_Provided data_

-- pv_equiv track=rewrite | github.com/HadjSassi/geekshack3 | scode/YaRM/prob7/main.py | finddeb
-- ===== SOURCE A (Python) =====
-- deb=["(","\'","\"","{","["]
--
-- def finddeb(ch):
--     try:
--         for x in ch:
--             if x in deb:
--                 return ch.index(x)
--         return -1
--     except:
--         return -2
-- ===== SOURCE B (Python) =====
-- deb=["(","\'","\"","{","["]
--
-- def finddeb(ch):
--     try:
--         return min((ch.index(d) for d in deb if d in ch), default=-1)
--     except:
--         return -2
-- ===== Notes on version B (the rewrite author's own statement) =====
-- stated objective: faster
-- what changed: Replaces A's Python-level left-to-right char scan with the minimum over the five delimiters of their first-occurrence index (membership-guarded, default -1), each found by a C-level substring scan.
import Mathlib
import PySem

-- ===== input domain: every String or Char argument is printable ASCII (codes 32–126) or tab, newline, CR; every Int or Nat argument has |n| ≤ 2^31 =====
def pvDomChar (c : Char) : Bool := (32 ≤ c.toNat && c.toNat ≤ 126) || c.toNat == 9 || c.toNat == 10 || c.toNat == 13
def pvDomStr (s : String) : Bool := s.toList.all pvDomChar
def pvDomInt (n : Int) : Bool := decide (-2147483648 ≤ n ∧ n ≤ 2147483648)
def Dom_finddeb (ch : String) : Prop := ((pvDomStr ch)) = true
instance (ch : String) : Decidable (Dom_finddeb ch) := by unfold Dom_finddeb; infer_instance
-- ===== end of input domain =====

-- B replaces A's Python-level char-by-char scan by the minimum over the five delimiters of their
-- first-occurrence index (each found by a C-level `in`/`.index` scan); measurably faster by constant factor.

-- ===== PORT A =====
-- the module constant `deb` (shared context of both versions)
def pvDeb : List Char := ['(', '\'', '"', '{', '[']

-- `for x in ch: if x in deb: return ch.index(x)` / `return -1`; the `except` arm (-2) is the
-- ValueError branch of ch.index, unreachable for strings since x was drawn from ch.
def finddebScan (full : List Char) : List Char → Int
  | [] => -1
  | x :: rest =>
      if x ∈ pvDeb then
        match PySem.List.index? full x with
        | some i => (i : Int)
        | none => -2
      else finddebScan full rest

def finddeb (ch : String) : Int := finddebScan ch.toList ch.toList

-- ===== PORT B =====
-- min((ch.index(d) for d in deb if d in ch), default=-1)
def finddeb_alt (ch : String) : Int :=
  let idxs : List Nat :=
    pvDeb.filterMap (fun d => if d ∈ ch.toList then PySem.List.index? ch.toList d else none)
  match PySem.List.min? idxs (fun i => i) with
  | some m => (m : Int)
  | none => -1

-- ===== PRECONDITION & SPEC =====
def Spec_finddeb (ch : String) (out : Int) : Prop := out = finddeb_alt ch
instance (ch : String) (out : Int) : Decidable (Spec_finddeb ch out) := by unfold Spec_finddeb; infer_instance

-- ===== CLAIM (what is proved, stated in full; the proofs are below) =====
def Claim_equal_finddeb : Prop := ∀ (ch : String), Dom_finddeb ch → Spec_finddeb ch (finddeb ch)

-- ===== LEMMAS AND PROOFS =====

-- A's scan returns: first char of suf in pvDeb, then its index in full (or -1 when none).
theorem finddebScan_eq_find? (full suf : List Char) :
    finddebScan full suf =
      match suf.find? (· ∈ pvDeb) with
      | some x => (match PySem.List.index? full x with
                   | some i => (i : Int)
                   | none => -2)
      | none => -1 := by
  induction suf with
  | nil => simp [finddebScan]
  | cons x rest ih =>
      by_cases hx : x ∈ pvDeb
      · simp [finddebScan, hx, List.find?]
      · simp [finddebScan, hx, List.find?, ih]

theorem finddeb_eq_alt (ch : String) : finddeb ch = finddeb_alt ch := by
  unfold finddeb finddeb_alt
  rw [finddebScan_eq_find?]
  cases hfind : ch.toList.find? (· ∈ pvDeb) with
  | none =>
      -- no delimiter occurs in ch: every guarded index? is none, so idxs = [] and min? = none
      have hall : ∀ c ∈ ch.toList, c ∉ pvDeb := by
        intro c hc hmem
        have := List.find?_eq_none.mp hfind c hc
        simp [hmem] at this
      have hidxs : pvDeb.filterMap
          (fun d => if d ∈ ch.toList then PySem.List.index? ch.toList d else none) = [] := by
        apply List.filterMap_eq_nil_iff.mpr
        intro d hd
        by_cases hdl : d ∈ ch.toList
        · exact absurd hd (hall d hdl)
        · simp [hdl]
      rw [hidxs]
      simp [PySem.List.min?]
  | some x =>
      obtain ⟨hxdeb, pre, suf, hsplit, hpre⟩ := List.find?_eq_some_iff_append.mp hfind
      have hxdeb' : x ∈ pvDeb := by simpa using hxdeb
      have hpre' : ∀ c ∈ pre, c ∉ pvDeb := by
        intro c hc hmem
        have := hpre c hc
        simp [hmem] at this
      have hxpre : x ∉ pre := fun h => hpre' x h hxdeb'
      have hidx : PySem.List.index? ch.toList x = some pre.length :=
        (PySem.List.index?_eq_some_iff ch.toList x pre.length).mpr
          ⟨pre, suf, hsplit, rfl, hxpre⟩
      have hxl : x ∈ ch.toList := by rw [hsplit]; simp
      have hjmem : pre.length ∈ pvDeb.filterMap
          (fun d => if d ∈ ch.toList then PySem.List.index? ch.toList d else none) :=
        List.mem_filterMap.mpr ⟨x, hxdeb', by simpa [hxl] using hidx⟩
      -- every member of idxs is ≥ pre.length (a delimiter cannot occur inside pre)
      have hge : ∀ k ∈ pvDeb.filterMap
          (fun d => if d ∈ ch.toList then PySem.List.index? ch.toList d else none),
          pre.length ≤ k := by
        intro k hk
        obtain ⟨d, hd, hdk⟩ := List.mem_filterMap.mp hk
        by_cases hdl : d ∈ ch.toList
        · simp only [hdl, if_pos] at hdk
          obtain ⟨hklt, hlk, -⟩ := PySem.List.getElem_of_index?_eq_some hdk
          by_contra hcon
          have hlt : k < pre.length := Nat.lt_of_not_le hcon
          have hk2 : k < (pre ++ x :: suf).length := by
            simp only [← hsplit]; exact hklt
          have h1 : ch.toList[k]'hklt = (pre ++ x :: suf)[k]'hk2 :=
            List.getElem_of_eq hsplit hklt
          have h2 : (pre ++ x :: suf)[k]'hk2 = pre[k]'hlt :=
            List.getElem_append_left ..
          have hdpre : d ∈ pre := by
            rw [← hlk, h1, h2]; exact List.getElem_mem _
          exact hpre' d hdpre hd
        · simp [hdl] at hdk
      cases hmin : PySem.List.min?
          (pvDeb.filterMap
            (fun d => if d ∈ ch.toList then PySem.List.index? ch.toList d else none))
          (fun i => i) with
      | none =>
          have := (PySem.List.min?_eq_none_iff _ _).mp hmin
          rw [this] at hjmem
          simp at hjmem
      | some m =>
          have hmmem := PySem.List.min?_mem hmin
          have hmle : m ≤ pre.length := PySem.List.min?_isMin hmin pre.length hjmem
          have hmge : pre.length ≤ m := hge m hmmem
          have hm : m = pre.length := le_antisymm hmle hmge
          simp only [PySem.List.index?_eq_idxOf?] at hidx hmin
          simp [hidx, hmin, hm]

-- ===== VERDICT (by name: the statement is the Claim_ definition above) =====
theorem finddeb_spec : Claim_equal_finddeb := by
  intro ch _
  unfold Spec_finddeb
  exact finddeb_eq_alt ch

_What the task asks_
Beginning with the line that holds "have hmmem := PySem.List.min?_mem" and ending with the last line of the listing, output every line exactly. Leave out everything else.

_Expected answer_
          have hmmem := PySem.List.min?_mem hmin
          have hmle : m ≤ pre.length := PySem.List.min?_isMin hmin pre.length hjmem
          have hmge : pre.length ≤ m := hge m hmmem
          have hm : m = pre.length := le_antisymm hmle hmge
          simp only [PySem.List.index?_eq_idxOf?] at hidx hmin
          simp [hidx, hmin, hm]

-- ===== VERDICT (by name: the statement is the Claim_ definition above) =====
theorem finddeb_spec : Claim_equal_finddeb := by
  intro ch _
  unfold Spec_finddeb
  exact finddeb_eq_alt ch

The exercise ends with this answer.